Messier's 'announcement' a surprising blunder


By Scott Burnside, ESPN.com

So, Mark Messier wakes up one day, eats a bag of popular brand-name chips, downs a couple of cold medication pills and thinks, "Hey, you know what? I should be the general manager of the New York Rangers!"

Mark Messier

Good thing for Gary Bettman that Messier didn't instead decide he wanted to be NHL commissioner. Hey, wait a minute ...

Seriously, though, there's something rather odd about Messier's sudden matter-of-fact revelation and the rather curious, shoulder-shrugging, "OK, we'll see" response from current Rangers GM Glen Sather.

Now, no one wants to hurt Messier's feelings. He's a future Hall of Famer who ranks among the best forwards to play the game. He is one of the best leaders of all time in any sport. If you offend him, there is the possibility he will tear your head off and drop chip crumbs down the opening just for fun.

But there is something more than a little off-putting about the whole thing.

As great a player as Messier was, he has absolutely no experience to recommend him as a general manager. Not now. Maybe not ever. If he looked around the NHL, he would see he's not alone in his desire to turn a Hall of Fame career into something meaningful in the post-retirement hockey world.

Steve Yzerman is paying his dues in the upper offices of the Detroit Red Wings. He's already been tabbed to run Canada's entry at the World Championships this summer in Moscow. But at no point did Yzerman call up The Detroit Free Press and say, "You know, I think I'd like Ken Holland's job when he's done with it."

In Los Angeles, Luc Robitaille is paying his dues with the Kings, attending board of governors meetings and the like. He has not tried to jump the queue and announce his intentions to run the Kings or any other major business operation.

Yzerman and Robitaille wouldn't do it because they understand their place in their new worlds and respect the people ahead of them, people like Holland and Detroit assistant GM Jim Nill and Kings GM Dean Lombardi and assistant Ron Hextall.

If there's something Messier should know and respect, it's paying dues. And he hasn't. Not even close.

Even if there was something lost in the translation between Edmonton, where the story broke, and New York, the notion that Messier expects to be handed the job at some point does a disservice to those who have actually worked hard to get to that point (like Rangers assistant GM Don Maloney).

It also does a disservice to Messier, who should know better.


Tocchet So, it's been a year since Rick Tocchet was implicated in the now-famous Operation Slap Shot betting scandal. "Implicated" is the operative word because, a year later, Tocchet still has not been formally charged but rather just put on notice.

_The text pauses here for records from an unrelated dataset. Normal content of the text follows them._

-- pv_equiv track=rewrite | github.com/swl10/pyslet | pyslet/rfc2396.py | _relativize_segments
-- ===== SOURCE A (Python) =====
-- def _relativize_segments(path_segments, base_segments):
--     result = []
--     pos = 0
--     while pos < len(base_segments):
--         if result:
--             result = ['..'] + result
--         else:
--             if (pos >= len(path_segments) or
--                     base_segments[pos] != path_segments[pos]):
--                 result = result + path_segments[pos:]
--         pos = pos + 1
--     if not result and len(path_segments) > len(base_segments):
--         # full match but path_segments is longer
--         return path_segments[len(base_segments) - 1:]
--     elif result == ['']:
--         return ['.'] + result
--     else:
--         return result
-- ===== SOURCE B (Python) =====
-- def _relativize_segments(path_segments, base_segments):
--     n = len(base_segments)
--     # single scan: length of the common prefix (capped by both lengths)
--     i = 0
--     while i < n and i < len(path_segments) and base_segments[i] == path_segments[i]:
--         i += 1
--     if i == n:
--         # every base segment matched
--         if len(path_segments) > n:
--             return path_segments[n - 1:]
--         return []
--     if i >= len(path_segments):
--         # path exhausted before base diverged
--         return []
--     result = ['..'] * (n - 1 - i) + path_segments[i:]
--     if result == ['']:
--         return ['.'] + result
--     return result
-- ===== Notes on version B (the rewrite author's own statement) =====
-- stated objective: faster
-- what changed: Replaced the per-base-segment loop that repeatedly rebuilds the result list (['..'] + result each step, path[pos:] re-sliced) with a single scan for the first divergence index followed by building ['..']*(n-1-i) + path[i:] once.
import Mathlib
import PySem

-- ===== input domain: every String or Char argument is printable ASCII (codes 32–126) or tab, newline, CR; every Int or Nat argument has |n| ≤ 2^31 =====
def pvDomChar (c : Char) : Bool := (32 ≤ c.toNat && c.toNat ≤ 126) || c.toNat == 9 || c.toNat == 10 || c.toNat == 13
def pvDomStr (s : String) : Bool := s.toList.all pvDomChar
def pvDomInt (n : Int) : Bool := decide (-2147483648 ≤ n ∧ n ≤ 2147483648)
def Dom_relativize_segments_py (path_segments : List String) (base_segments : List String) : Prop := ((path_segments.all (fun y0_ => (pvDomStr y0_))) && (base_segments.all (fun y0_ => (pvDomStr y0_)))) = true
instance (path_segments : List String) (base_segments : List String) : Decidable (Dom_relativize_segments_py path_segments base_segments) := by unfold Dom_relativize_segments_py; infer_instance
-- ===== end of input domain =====

-- B replaces A's quadratic loop (which rebuilds the result list every iteration) by a
-- single scan to the first divergence index followed by building the result once (faster).


-- ===== PORT A =====
-- one iteration of A's while loop body (pos < len(base_segments) always holds at the call,
-- and path_segments[pos] is only read when pos < len(path_segments), so getD is exact)
def pvStepA (path_segments base_segments : List String) (result : List String) (pos : Nat) : List String :=
  if result ≠ [] then [".."] ++ result
  else if path_segments.length ≤ pos ∨ base_segments.getD pos "" ≠ path_segments.getD pos ""
       then result ++ PySem.List.slice path_segments (some (pos : Int)) none
       else result

def relativize_segments_py (path_segments : List String) (base_segments : List String) : List String :=
  let result := (List.range base_segments.length).foldl (pvStepA path_segments base_segments) []
  if result = [] ∧ base_segments.length < path_segments.length then
    PySem.List.slice path_segments (some ((base_segments.length : Int) - 1)) none
  else if result = [""] then ["."] ++ result
  else result

-- ===== PORT B =====
-- B's scan 'while i < n and i < len(path) and base[i] == path[i]: i += 1' as structural
-- recursion over the two lists: returns the common-prefix length
def pvCpl (base_segments path_segments : List String) : Nat :=
  match base_segments, path_segments with
  | b :: bs, p :: ps => if b = p then pvCpl bs ps + 1 else 0
  | _, _ => 0

def relativize_segments_py_alt (path_segments : List String) (base_segments : List String) : List String :=
  let n := base_segments.length
  let i := pvCpl base_segments path_segments
  if i = n then
    if n < path_segments.length then
      PySem.List.slice path_segments (some ((n : Int) - 1)) none
    else []
  else if path_segments.length ≤ i then []
  else
    -- path_segments[i:] with i ≥ 0 is exactly List.drop i
    let result := List.replicate (n - 1 - i) ".." ++ path_segments.drop i
    if result = [""] then ["."] ++ result else result

-- ===== PRECONDITION & SPEC =====
def Spec_relativize_segments_py (path_segments : List String) (base_segments : List String) (out : List String) : Prop := out = relativize_segments_py_alt path_segments base_segments
instance (path_segments : List String) (base_segments : List String) (out : List String) : Decidable (Spec_relativize_segments_py path_segments base_segments out) := by unfold Spec_relativize_segments_py; infer_instance

-- ===== CLAIM (what is proved, stated in full; the proofs are below) =====
def Claim_equal_relativize_segments_py : Prop := ∀ (path_segments : List String) (base_segments : List String), Dom_relativize_segments_py path_segments base_segments → Spec_relativize_segments_py path_segments base_segments (relativize_segments_py path_segments base_segments)

-- ===== LEMMAS AND PROOFS =====

theorem pvCpl_le_left (b p : List String) : pvCpl b p ≤ b.length := by
  induction b generalizing p with
  | nil => simp [pvCpl]
  | cons x xs ih =>
    cases p with
    | nil => simp [pvCpl]
    | cons y ys =>
      simp only [pvCpl]
      split <;> simp [Nat.succ_le_succ (ih ys)]

theorem pvCpl_le_right (b p : List String) : pvCpl b p ≤ p.length := by
  induction b generalizing p with
  | nil => simp [pvCpl]
  | cons x xs ih =>
    cases p with
    | nil => simp [pvCpl]
    | cons y ys =>
      simp only [pvCpl]
      split <;> simp [Nat.succ_le_succ (ih ys)]

theorem pvCpl_getD_eq (b p : List String) (j : Nat) (hj : j < pvCpl b p) :
    b.getD j "" = p.getD j "" := by
  induction b generalizing p j with
  | nil => simp [pvCpl] at hj
  | cons x xs ih =>
    cases p with
    | nil => simp [pvCpl] at hj
    | cons y ys =>
      simp only [pvCpl] at hj
      by_cases hxy : x = y
      · simp only [if_pos hxy] at hj
        cases j with
        | zero => simpa using hxy
        | succ j' => simpa using ih ys j' (by omega)
      · simp [if_neg hxy] at hj

theorem pvCpl_ne (b p : List String) (hb : pvCpl b p < b.length) (hp : pvCpl b p < p.length) :
    b.getD (pvCpl b p) "" ≠ p.getD (pvCpl b p) "" := by
  induction b generalizing p with
  | nil => simp at hb
  | cons x xs ih =>
    cases p with
    | nil => simp at hp
    | cons y ys =>
      by_cases hxy : x = y
      · simp only [pvCpl, if_pos hxy] at hb hp ⊢
        simpa using ih ys (by simpa using hb) (by simpa using hp)
      · simpa [pvCpl, if_neg hxy] using hxy

-- the fold stays [] while the segments agree
theorem pvFold_prefix (path base : List String) (m : Nat)
    (h : ∀ j, j < m → j < path.length ∧ base.getD j "" = path.getD j "") :
    (List.range m).foldl (pvStepA path base) [] = [] := by
  induction m with
  | zero => simp
  | succ m ih =>
    rw [List.range_succ, List.foldl_append]
    rw [ih (fun j hj => h j (by omega))]
    obtain ⟨h1, h2⟩ := h m (by omega)
    show pvStepA path base [] m = []
    unfold pvStepA
    rw [if_neg (by simp), if_neg (by rw [not_or, not_not]; exact ⟨by omega, h2⟩)]

-- the fold stays [] when every index is past the end of path
theorem pvFold_past (path base : List String) (l : List Nat)
    (h : ∀ j ∈ l, path.length ≤ j) :
    l.foldl (pvStepA path base) [] = [] := by
  induction l with
  | nil => rfl
  | cons j l ih =>
    have hj : path.length ≤ j := h j (by simp)
    have hstep : pvStepA path base [] j = [] := by
      unfold pvStepA
      rw [if_neg (by simp), if_pos (Or.inl hj), PySem.List.slice_from_natCast]
      simp [List.drop_eq_nil_of_le hj]
    rw [List.foldl_cons, hstep]
    exact ih (fun j hj => h j (by simp [hj]))

-- once nonempty, each step prepends '..'
theorem pvFold_dots (path base : List String) (l : List Nat) (s : List String) (hs : s ≠ []) :
    l.foldl (pvStepA path base) s = List.replicate l.length ".." ++ s := by
  induction l generalizing s with
  | nil => simp
  | cons j l ih =>
    have hstep : pvStepA path base s j = [".."] ++ s := by simp [pvStepA, hs]
    rw [List.foldl_cons, hstep, ih ([".."] ++ s) (by simp)]
    simp [List.replicate_succ']

theorem relativize_segments_py_eq (path base : List String) :
    relativize_segments_py path base = relativize_segments_py_alt path base := by
  have hkb : pvCpl base path ≤ base.length := pvCpl_le_left base path
  have hkp : pvCpl base path ≤ path.length := pvCpl_le_right base path
  by_cases hfull : pvCpl base path = base.length
  · -- full match: the fold is []
    have hfold : (List.range base.length).foldl (pvStepA path base) [] = [] := by
      refine pvFold_prefix path base base.length (fun j hj => ?_)
      exact ⟨by omega, pvCpl_getD_eq base path j (by omega)⟩
    by_cases hlong : base.length < path.length
    · simp [relativize_segments_py, relativize_segments_py_alt, hfold, hfull, hlong]
    · simp [relativize_segments_py, relativize_segments_py_alt, hfold, hfull, hlong]
  · have hkb' : pvCpl base path < base.length := lt_of_le_of_ne hkb hfull
    obtain ⟨m, hm⟩ : ∃ m, base.length = (pvCpl base path + 1) + m :=
      ⟨base.length - (pvCpl base path + 1), by omega⟩
    have hrange : List.range base.length =
        (List.range (pvCpl base path) ++ [pvCpl base path]) ++
          (List.range m).map ((pvCpl base path + 1) + ·) := by
      rw [hm, List.range_add, List.range_succ]
    have hpre : (List.range (pvCpl base path)).foldl (pvStepA path base) [] = [] :=
      pvFold_prefix path base (pvCpl base path)
        (fun j hj => ⟨by omega, pvCpl_getD_eq base path j hj⟩)
    by_cases hp : path.length ≤ pvCpl base path
    · -- path exhausted at the divergence point: everything stays []
      have hstep : pvStepA path base [] (pvCpl base path) = [] := by
        unfold pvStepA
        rw [if_neg (by simp), if_pos (Or.inl hp), PySem.List.slice_from_natCast]
        simp [List.drop_eq_nil_of_le hp]
      have hfold : (List.range base.length).foldl (pvStepA path base) [] = [] := by
        rw [hrange, List.foldl_append, List.foldl_append, hpre, List.foldl_cons, hstep,
          List.foldl_nil]
        exact pvFold_past path base _ (by
          intro j hj
          simp only [List.mem_map] at hj
          obtain ⟨j', _, rfl⟩ := hj
          omega)
      have hnl : ¬ base.length < path.length := by omega
      simp [relativize_segments_py, relativize_segments_py_alt, hfold, hfull, hp, hnl]
    · -- genuine mismatch at pvCpl base path < min of both lengths
      rw [not_le] at hp
      have hne := pvCpl_ne base path hkb' hp
      have hdrop : path.drop (pvCpl base path) ≠ [] := by
        intro h
        have := List.drop_eq_nil_iff.mp h
        omega
      have hstep : pvStepA path base [] (pvCpl base path) = path.drop (pvCpl base path) := by
        unfold pvStepA
        rw [if_neg (by simp), if_pos (Or.inr hne), PySem.List.slice_from_natCast]
        simp
      have hfold : (List.range base.length).foldl (pvStepA path base) [] =
          List.replicate m ".." ++ path.drop (pvCpl base path) := by
        rw [hrange, List.foldl_append, List.foldl_append, hpre, List.foldl_cons, hstep,
          List.foldl_nil, pvFold_dots path base _ _ hdrop]
        simp
      have hm' : base.length - 1 - pvCpl base path = m := by omega
      have hnonempty : List.replicate m ".." ++ path.drop (pvCpl base path) ≠ [] := by
        simp [hdrop]
      simp only [relativize_segments_py, relativize_segments_py_alt, hfold, hm',
        if_neg hfull, if_neg (not_le.mpr hp)]
      rw [if_neg (fun h => hnonempty h.1)]

-- ===== VERDICT (by name: the statement is the Claim_ definition above) =====
theorem relativize_segments_py_spec : Claim_equal_relativize_segments_py := by
  intro path base _
  unfold Spec_relativize_segments_py
  exact relativize_segments_py_eq path base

New Jersey authorities plan, at some point, to charge him with a series of crimes in connection with the alleged betting ring. Some experts have recently said it's not unusual for authorities to take this long to bring charges in a case like this, but we can't help but feel some empathy for Tocchet, who is in professional limbo and barred from the NHL until the matter is cleared up.

New Jersey officials have been curiously tight-lipped about the proceedings, especially after all the convenient leaks that took place immediately after the probe hit the headlines.

The longer the wait for any formal action against Tocchet, the more this looks like an issue of rush to judgment and the greater the odor of law enforcement and state officials looking to make a name for themselves without having the goods.

In the end, the real story may be the issue of justice for Tocchet.